_To do_
From the records below, set down exactly the lines starting with the line that contains "cur.append((s[i + 1], True))" and going on through the line that contains "-- what changed: Replaces". Nothing else is wanted.

[Saved data entries]
....

-- pv_equiv track=rewrite | github.com/pypi-data/pypi-mirror-369 | packages/fuglu/fuglu-1.6.0.tar.gz/fuglu-1.6.0/src/fuglu/shared.py | getlist_space_comma_separated
-- ===== SOURCE A (Python) =====
-- import typing as tp
--
-- def getlist_space_comma_separated(inputstring:str) -> tp.List[str]:
--     """Create list from string, splitting at ',' space"""
--     BACKSLASH = '{BACKSLASH}'
--     SPACE = '{SPACE}'
--     COMMA = '{COMMA}'
--     finallist = []
--     if inputstring:
--         inputstring = inputstring.strip()
--         # encode escaped spaces/commas to distinguish them from delimiters
--         inputstring = inputstring.replace('\\\\', BACKSLASH).replace('\\ ', SPACE).replace('\\,', COMMA)
--         if inputstring:
--             # check for comma-separated list
--             commaseplist = [tag.strip() for tag in inputstring.split(',') if tag.strip()]
--             # also handle space-separated list
--             for tag in commaseplist:
--                 # take elements, split by spac
--                 finallist.extend([t.strip() for t in tag.split(' ') if t.strip()])
--         rawlist = finallist
--         finallist = []
--         # decode encoded spaces/commas
--         for entry in rawlist:
--             finallist.append(entry.replace(SPACE, ' ').replace(COMMA, ',').replace(BACKSLASH, '\\'))
--
--     return finallist
-- ===== SOURCE B (Python) =====
-- def _flush(cur):
--     # trim unescaped whitespace from both ends of the pending token
--     while cur and not cur[0][1] and cur[0][0].isspace():
--         cur = cur[1:]
--     while cur and not cur[-1][1] and cur[-1][0].isspace():
--         cur = cur[:-1]
--     if not cur:
--         return []
--     return [''.join(c for c, _ in cur)]
--
--
-- def getlist_space_comma_separated(inputstring):
--     """Create list from string, splitting at ',' space (single escape-aware scan)"""
--     if not inputstring:
--         return []
--     s = inputstring.strip()
--     out = []
--     cur = []  # pending token: list of (char, escaped?)
--     i = 0
--     n = len(s)
--     while i < n:
--         c = s[i]
--         if c == '\\' and i + 1 < n and s[i + 1] in '\\ ,':
--             cur.append((s[i + 1], True))
--             i += 2
--         elif c == ' ' or c == ',':
--             out.extend(_flush(cur))
--             cur = []
--             i += 1
--         else:
--             cur.append((c, False))
--             i += 1
--     out.extend(_flush(cur))
--     return out
-- ===== Notes on version B (the rewrite author's own statement) =====
-- stated objective: alternative
-- what changed: Replaces A's three-replace placeholder encode, nested comma-then-space splits and per-token three-replace decode with a single left-to-right escape-aware scan that resolves \\, \space and \, inline while building tokens with an accumulator (no placeholder strings, no replace/split calls).
-- intended difference: On inputs containing a literal placeholder substring {BACKSLASH}, {SPACE} or {COMMA}, A's decode pass collapses that text into '\', ' ' or ',' (e.g. A('{COMMA}') = [',']), while B returns the text unchanged (['{COMMA}']), which is the intended behaviour since the placeholders are a private encoding detail that should not leak. — e.g. on getlist_space_comma_separated("{COMMA}"): A returns [","], B returns ["{COMMA}"]
import Mathlib
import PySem

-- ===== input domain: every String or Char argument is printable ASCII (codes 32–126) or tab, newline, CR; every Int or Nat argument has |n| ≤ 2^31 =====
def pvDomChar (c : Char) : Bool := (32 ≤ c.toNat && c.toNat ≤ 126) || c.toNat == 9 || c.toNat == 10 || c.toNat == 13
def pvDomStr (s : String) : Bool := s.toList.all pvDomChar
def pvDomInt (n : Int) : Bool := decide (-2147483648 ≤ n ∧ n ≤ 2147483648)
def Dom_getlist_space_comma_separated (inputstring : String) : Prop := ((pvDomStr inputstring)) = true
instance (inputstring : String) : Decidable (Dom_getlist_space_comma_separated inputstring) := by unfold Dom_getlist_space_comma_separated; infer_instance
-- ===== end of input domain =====

set_option maxRecDepth 10000


-- B replaces A's placeholder encode / nested comma-then-space split / decode pipeline with a
-- single escape-aware scan building tokens in one pass (objective: alternative, same cost).

-- ===== PORT A =====
-- the three-replace encode and per-token three-replace decode, literally A's chains
def pvEncode (s : List Char) : List Char :=
  PySem.Chars.replace
    (PySem.Chars.replace
      (PySem.Chars.replace s ['\\', '\\'] "{BACKSLASH}".toList)
      ['\\', ' '] "{SPACE}".toList)
    ['\\', ','] "{COMMA}".toList

def pvDecode (e : List Char) : List Char :=
  PySem.Chars.replace
    (PySem.Chars.replace
      (PySem.Chars.replace e "{SPACE}".toList [' '])
      "{COMMA}".toList [','])
    "{BACKSLASH}".toList ['\\']

def getlist_space_comma_separated (inputstring : String) : List String :=
  if inputstring = "" then []
  else
    let s := pvEncode (PySem.Chars.strip inputstring.toList)
    let finallist : List (List Char) :=
      if s ≠ [] then
        let commaseplist := ((PySem.Chars.splitOn s [',']).map PySem.Chars.strip).filter (fun t => t ≠ [])
        commaseplist.foldl
          (fun acc tag =>
            acc ++ (((PySem.Chars.splitOn tag [' ']).map PySem.Chars.strip).filter (fun t => t ≠ []))) []
      else []
    finallist.map (fun e => String.ofList (pvDecode e))

-- ===== PORT B =====
-- pending-token element: (character, was it escaped?)
def pvIsSp (x : Char × Bool) : Bool := !x.2 && PySem.Chars.isspace x.1

-- _flush: trim unescaped whitespace from both ends (the two while loops), emit token if nonempty
def pvFlush (cur : List (Char × Bool)) : List String :=
  let c1 := cur.dropWhile pvIsSp
  let c2 := (c1.reverse.dropWhile pvIsSp).reverse
  if c2 = [] then [] else [String.ofList (c2.map Prod.fst)]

....

_Reply to the task_
--             cur.append((s[i + 1], True))
--             i += 2
--         elif c == ' ' or c == ',':
--             out.extend(_flush(cur))
--             cur = []
--             i += 1
--         else:
--             cur.append((c, False))
--             i += 1
--     out.extend(_flush(cur))
--     return out
-- ===== Notes on version B (the rewrite author's own statement) =====
-- stated objective: alternative
-- what changed: Replaces A's three-replace placeholder encode, nested comma-then-space splits and per-token three-replace decode with a single left-to-right escape-aware scan that resolves \\, \space and \, inline while building tokens with an accumulator (no placeholder strings, no replace/split calls).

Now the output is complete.